■ What the task requires
Reproduce the first line of the entries that follow and each later line, word for word, ending with the one containing "while count <".

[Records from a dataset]
-- pv_equiv track=rewrite | github.com/MrBrantCode/unitest_baseline | mut_generate/mist_train_cf/cf_9388/solution.py | sum_of_odd_numbers
-- ===== SOURCE A (Python) =====
-- def sum_of_odd_numbers(n):
--     count = 0
--     sum = 0
--     number = 1
--
--     while count < n:
--         if number % 3 != 0:
--             sum += number
--             count += 1
--         number += 2
--
--     return sum
-- ===== SOURCE B (Python) =====
-- def sum_of_odd_numbers(n):
--     # Closed form: the odd numbers not divisible by 3 come in pairs (6j+1, 6j+5);
--     # q full pairs sum to 6*q*q, an odd leftover adds 6*q+1.
--     if n <= 0:
--         return 0
--     q, r = divmod(n, 2)
--     return 6 * q * q + (6 * q + 1 if r else 0)
-- ===== Notes on version B (the rewrite author's own statement) =====
-- stated objective: faster
-- what changed: Replaced the O(n) while-loop that filters odd numbers by divisibility with an O(1) closed-form formula 6*q^2 (+6*q+1 for an odd leftover) where q = n//2, using the pair structure (6j+1, 6j+5).
import Mathlib
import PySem

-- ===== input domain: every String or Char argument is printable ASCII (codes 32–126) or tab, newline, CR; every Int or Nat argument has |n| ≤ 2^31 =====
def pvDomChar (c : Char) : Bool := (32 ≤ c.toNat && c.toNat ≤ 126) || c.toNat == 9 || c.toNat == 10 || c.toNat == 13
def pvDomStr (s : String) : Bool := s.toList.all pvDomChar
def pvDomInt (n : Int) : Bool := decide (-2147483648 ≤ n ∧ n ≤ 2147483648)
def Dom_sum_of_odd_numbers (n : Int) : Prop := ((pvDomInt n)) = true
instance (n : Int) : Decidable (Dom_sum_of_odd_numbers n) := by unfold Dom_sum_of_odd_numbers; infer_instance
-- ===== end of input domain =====

-- B replaces A's O(n) filtering loop by an O(1) closed-form formula over the pairs (6j+1, 6j+5).


-- ===== PORT A =====
-- the while loop of A, state (count, number, sum)
def sumOddLoop (n count number sum : Int) : Int :=
  if _h : count < n then
    if PySem.Int.mod number 3 ≠ 0 then
      sumOddLoop n (count + 1) (number + 2) (sum + number)
    else
      sumOddLoop n count (number + 2) sum
  else sum
termination_by (3 * (n - count) + (if PySem.Int.mod number 3 = 0 then 1 else 0)).toNat
decreasing_by
  all_goals
    simp only [show ∀ a : Int, PySem.Int.mod a 3 = a % 3 from
      fun a => PySem.Int.mod_eq_emod_of_pos (by omega)] at *
    split_ifs at * <;> omega

def sum_of_odd_numbers (n : Int) : Int := sumOddLoop n 0 1 0

-- ===== PORT B =====
def sum_of_odd_numbers_alt (n : Int) : Int :=
  if n ≤ 0 then 0
  else
    let q := PySem.Int.floordiv n 2
    let r := PySem.Int.mod n 2
    6 * q * q + (if r ≠ 0 then 6 * q + 1 else 0)

-- ===== PRECONDITION & SPEC =====
def Spec_sum_of_odd_numbers (n : Int) (out : Int) : Prop := out = sum_of_odd_numbers_alt n
instance (n : Int) (out : Int) : Decidable (Spec_sum_of_odd_numbers n out) := by unfold Spec_sum_of_odd_numbers; infer_instance

-- ===== CLAIM (what is proved, stated in full; the proofs are below) =====
def Claim_equal_sum_of_odd_numbers : Prop := ∀ (n : Int), Dom_sum_of_odd_numbers n → Spec_sum_of_odd_numbers n (sum_of_odd_numbers n)

-- ===== LEMMAS AND PROOFS =====

theorem modP3 (a : Int) : PySem.Int.mod a 3 = a % 3 :=
  PySem.Int.mod_eq_emod_of_pos (by omega)

theorem modP2 (a : Int) : PySem.Int.mod a 2 = a % 2 :=
  PySem.Int.mod_eq_emod_of_pos (by omega)

theorem mod3_of_6j1 (j : Int) : PySem.Int.mod (6 * j + 1) 3 ≠ 0 := by
  rw [modP3]; omega

theorem mod3_of_6j3 (j : Int) : ¬ (PySem.Int.mod (6 * j + 1 + 2) 3 ≠ 0) := by
  rw [modP3]; omega

theorem mod3_of_6j5 (j : Int) : PySem.Int.mod (6 * j + 1 + 2 + 2) 3 ≠ 0 := by
  rw [modP3]; omega

theorem alt_even (j : Int) (hj : 0 < j) : sum_of_odd_numbers_alt (2 * j) = 6 * j * j := by
  have hq : PySem.Int.floordiv (2 * j) 2 = j := by
    rw [PySem.Int.floordiv_eq_ediv_of_pos (by omega)]; omega
  have hr : PySem.Int.mod (2 * j) 2 = 0 := by rw [modP2]; omega
  simp only [sum_of_odd_numbers_alt, hq, hr]
  rw [if_neg (by omega)]
  norm_num

theorem alt_odd (j : Int) (hj : 0 ≤ j) : sum_of_odd_numbers_alt (2 * j + 1) = 6 * j * j + (6 * j + 1) := by
  have hq : PySem.Int.floordiv (2 * j + 1) 2 = j := by
    rw [PySem.Int.floordiv_eq_ediv_of_pos (by omega)]; omega
  have hr : PySem.Int.mod (2 * j + 1) 2 = 1 := by rw [modP2]; omega
  simp only [sum_of_odd_numbers_alt, hq, hr]
  rw [if_neg (by omega)]
  norm_num

-- the key invariant: from a pair boundary (count = 2j, number = 6j+1, sum = 6j²) the
-- loop computes the closed form
theorem sumOddLoop_closed (j n : Int) (hj : 0 ≤ j) (hjn : 2 * j ≤ n) :
    sumOddLoop n (2 * j) (6 * j + 1) (6 * j * j) = sum_of_odd_numbers_alt n := by
  by_cases hstop : n ≤ 2 * j + 1
  · by_cases heq : n = 2 * j
    · -- loop exits immediately
      rw [sumOddLoop, dif_neg (by omega : ¬ (2 * j < n))]
      subst heq
      rcases eq_or_lt_of_le hj with h0 | h0
      · simp [sum_of_odd_numbers_alt, ← h0]
      · rw [alt_even j h0]
    · -- n = 2j + 1 : one more element is taken, then the loop exits
      have hn : n = 2 * j + 1 := by omega
      subst hn
      rw [sumOddLoop, dif_pos (by omega : 2 * j < 2 * j + 1), if_pos (mod3_of_6j1 j)]
      rw [sumOddLoop, dif_neg (by omega : ¬ (2 * j + 1 < 2 * j + 1))]
      rw [alt_odd j hj]
  · -- a full pair remains: three loop steps advance j to j + 1
    rw [sumOddLoop, dif_pos (by omega : 2 * j < n), if_pos (mod3_of_6j1 j)]
    rw [sumOddLoop, dif_pos (by omega : 2 * j + 1 < n), if_neg (mod3_of_6j3 j)]
    rw [sumOddLoop, dif_pos (by omega : 2 * j + 1 < n), if_pos (mod3_of_6j5 j)]
    have e1 : (2 : Int) * j + 1 + 1 = 2 * (j + 1) := by ring
    have e2 : (6 : Int) * j + 1 + 2 + 2 + 2 = 6 * (j + 1) + 1 := by ring
    have e3 : (6 : Int) * j * j + (6 * j + 1) + (6 * j + 1 + 2 + 2) =
        6 * (j + 1) * (j + 1) := by ring
    rw [e1, e2, e3]
    exact sumOddLoop_closed (j + 1) n (by omega) (by omega)
termination_by (n - 2 * j).toNat
decreasing_by omega

-- ===== VERDICT (by name: the statement is the Claim_ definition above) =====
theorem sum_of_odd_numbers_spec : Claim_equal_sum_of_odd_numbers := by
  unfold Claim_equal_sum_of_odd_numbers
  intro n _
  unfold Spec_sum_of_odd_numbers sum_of_odd_numbers
  by_cases hn : n ≤ 0
  · rw [sumOddLoop]
    have : ¬ ((0 : Int) < n) := by omega
    simp [this, sum_of_odd_numbers_alt, hn]
  · have := sumOddLoop_closed 0 n (by omega) (by omega)
    simpa using this
theorem pvDropWhile_lt_succ (xs : List Int) (j : Int) (h : j ∉ xs) :
    xs.dropWhile (fun x => decide (x < j)) = xs.dropWhile (fun x => decide (x < j + 1)) := by
  induction xs with
  | nil => rfl
  | cons x xs ih =>
    simp only [List.dropWhile_cons]
    have hx : x ≠ j := by intro he; exact h (he ▸ List.mem_cons_self ..)
    by_cases hlt : x < j
    · simp only [decide_eq_true hlt, decide_eq_true (by omega : x < j + 1)]
      exact ih (fun hm => h (List.mem_cons_of_mem _ hm))
    · simp only [decide_eq_false (by omega : ¬ x < j), decide_eq_false (by omega : ¬ x < j + 1)]
      simp

theorem pvHead_dropWhile_of_mem (xs : List Int) (hs : xs.Pairwise (· < ·)) (a : Int)
    (ha : a ∈ xs) : (xs.dropWhile (fun x => decide (x < a))).head? = some a := by
  induction xs with
  | nil => simp at ha
  | cons x xs ih =>
    rcases List.pairwise_cons.mp hs with ⟨hx, hxs⟩
    simp only [List.dropWhile_cons]
    rcases List.mem_cons.mp ha with rfl | hm
    · simp
    · have : x < a := hx a hm
      simp only [decide_eq_true this]
      exact ih hxs hm

theorem pvBFind_eq_head (procs : List Int) (e : Int) (p : Nat) :
    Option.map (fun j : Nat => (j : Int)) (pvBFind procs e p)
      = ((pvStk procs e).dropWhile (fun x => decide (x < (p : Int)))).head? := by
  rw [pvBFind]
  by_cases h : p < procs.length
  · rw [dif_pos h]
    by_cases he : procs[p] = e
    · rw [if_pos he]
      simp only [Option.map_some]
      rw [pvHead_dropWhile_of_mem _ (pvStk_pairwise procs e) _
        ((mem_pvStk procs e _).mpr ⟨p, h, rfl, he⟩)]
    · rw [if_neg he]
      have hnm : ((p : Int)) ∉ pvStk procs e := by
        intro hm
        rcases (mem_pvStk procs e _).mp hm with ⟨k, hk, hkp, hke⟩
        have hkpe : k = p := by exact_mod_cast hkp.symm
        exact he (hkpe ▸ hke)
      rw [pvBFind_eq_head procs e (p + 1), pvDropWhile_lt_succ _ ((p : Int)) hnm]
      norm_cast
  · rw [dif_neg h]
    simp only [Option.map_none]
    symm
    rw [List.head?_eq_none_iff, List.dropWhile_eq_nil_iff]
    intro x hx
    rcases (mem_pvStk procs e _).mp hx with ⟨k, hk, hkp, _⟩
    subst hkp
    simp only [decide_eq_true_eq]
    omega
termination_by procs.length - p

theorem pvALoop_eq_pvGo (procs : List Int) :
    ∀ (n : Nat) (next i p : Int) (res : List String),
      (∀ e, next ≤ e →
        (pvStk procs e).dropWhile (fun x => decide (x < i))
          = (pvStk procs e).dropWhile (fun x => decide (x < p))) →
      pvALoop (pvBuildPos procs) n i next res
        = pvGo procs (PySem.List.pyRange next (next + n) 1) p res := by
  intro n
  induction n with
  | zero =>
    intro next i p res H
    rw [PySem.List.pyRange_one_eq_nil (by push_cast; omega)]
    rfl
  | succ n ih =>
    intro next i p res H
    rw [PySem.List.pyRange_one_cons (by push_cast; omega), pvALoop]
    simp only [pvBuildPos_getD, pvGo]
    rw [H next le_rfl]
    rcases hd : (pvStk procs next).dropWhile (fun x => decide (x < p)) with _ | ⟨j, t⟩
    · simp only [List.head?_nil]
      have hre : PySem.List.pyRange (next + 1) (next + ((n : Nat) + 1 : Nat)) 1
          = PySem.List.pyRange (next + 1) ((next + 1) + (n : Int)) 1 := by
        congr 1
        push_cast
        ring
      rw [hre]
      exact ih (next + 1) i p res (fun e he => H e (by omega))
    · simp only [List.head?_cons]
      have hjmem : j ∈ pvStk procs next :=
        (List.dropWhile_sublist _).subset (by rw [hd]; exact List.mem_cons_self ..)
      rcases (mem_pvStk procs next j).mp hjmem with ⟨k, hk, hkj, hke⟩
      have H' : ∀ e, next + 1 ≤ e →
          (pvStk procs e).dropWhile (fun x => decide (x < j))
            = (pvStk procs e).dropWhile (fun x => decide (x < j + 1)) := by
        intro e he
        refine pvDropWhile_lt_succ _ _ (fun hm => ?_)
        rcases (mem_pvStk procs e j).mp hm with ⟨k', hk', hkj', hke'⟩
        have hkk : k = k' := by omega
        subst hkk
        rw [hke] at hke'
        omega
      have hre : PySem.List.pyRange (next + 1) (next + ((n : Nat) + 1 : Nat)) 1
          = PySem.List.pyRange (next + 1) ((next + 1) + (n : Int)) 1 := by
        congr 1
        push_cast
        ring
      rw [hre]
      exact ih (next + 1) j (j + 1) _ H'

■ Answer to this task
-- pv_equiv track=rewrite | github.com/MrBrantCode/unitest_baseline | mut_generate/mist_train_cf/cf_9388/solution.py | sum_of_odd_numbers
-- ===== SOURCE A (Python) =====
-- def sum_of_odd_numbers(n):
--     count = 0
--     sum = 0
--     number = 1
--
--     while count < n:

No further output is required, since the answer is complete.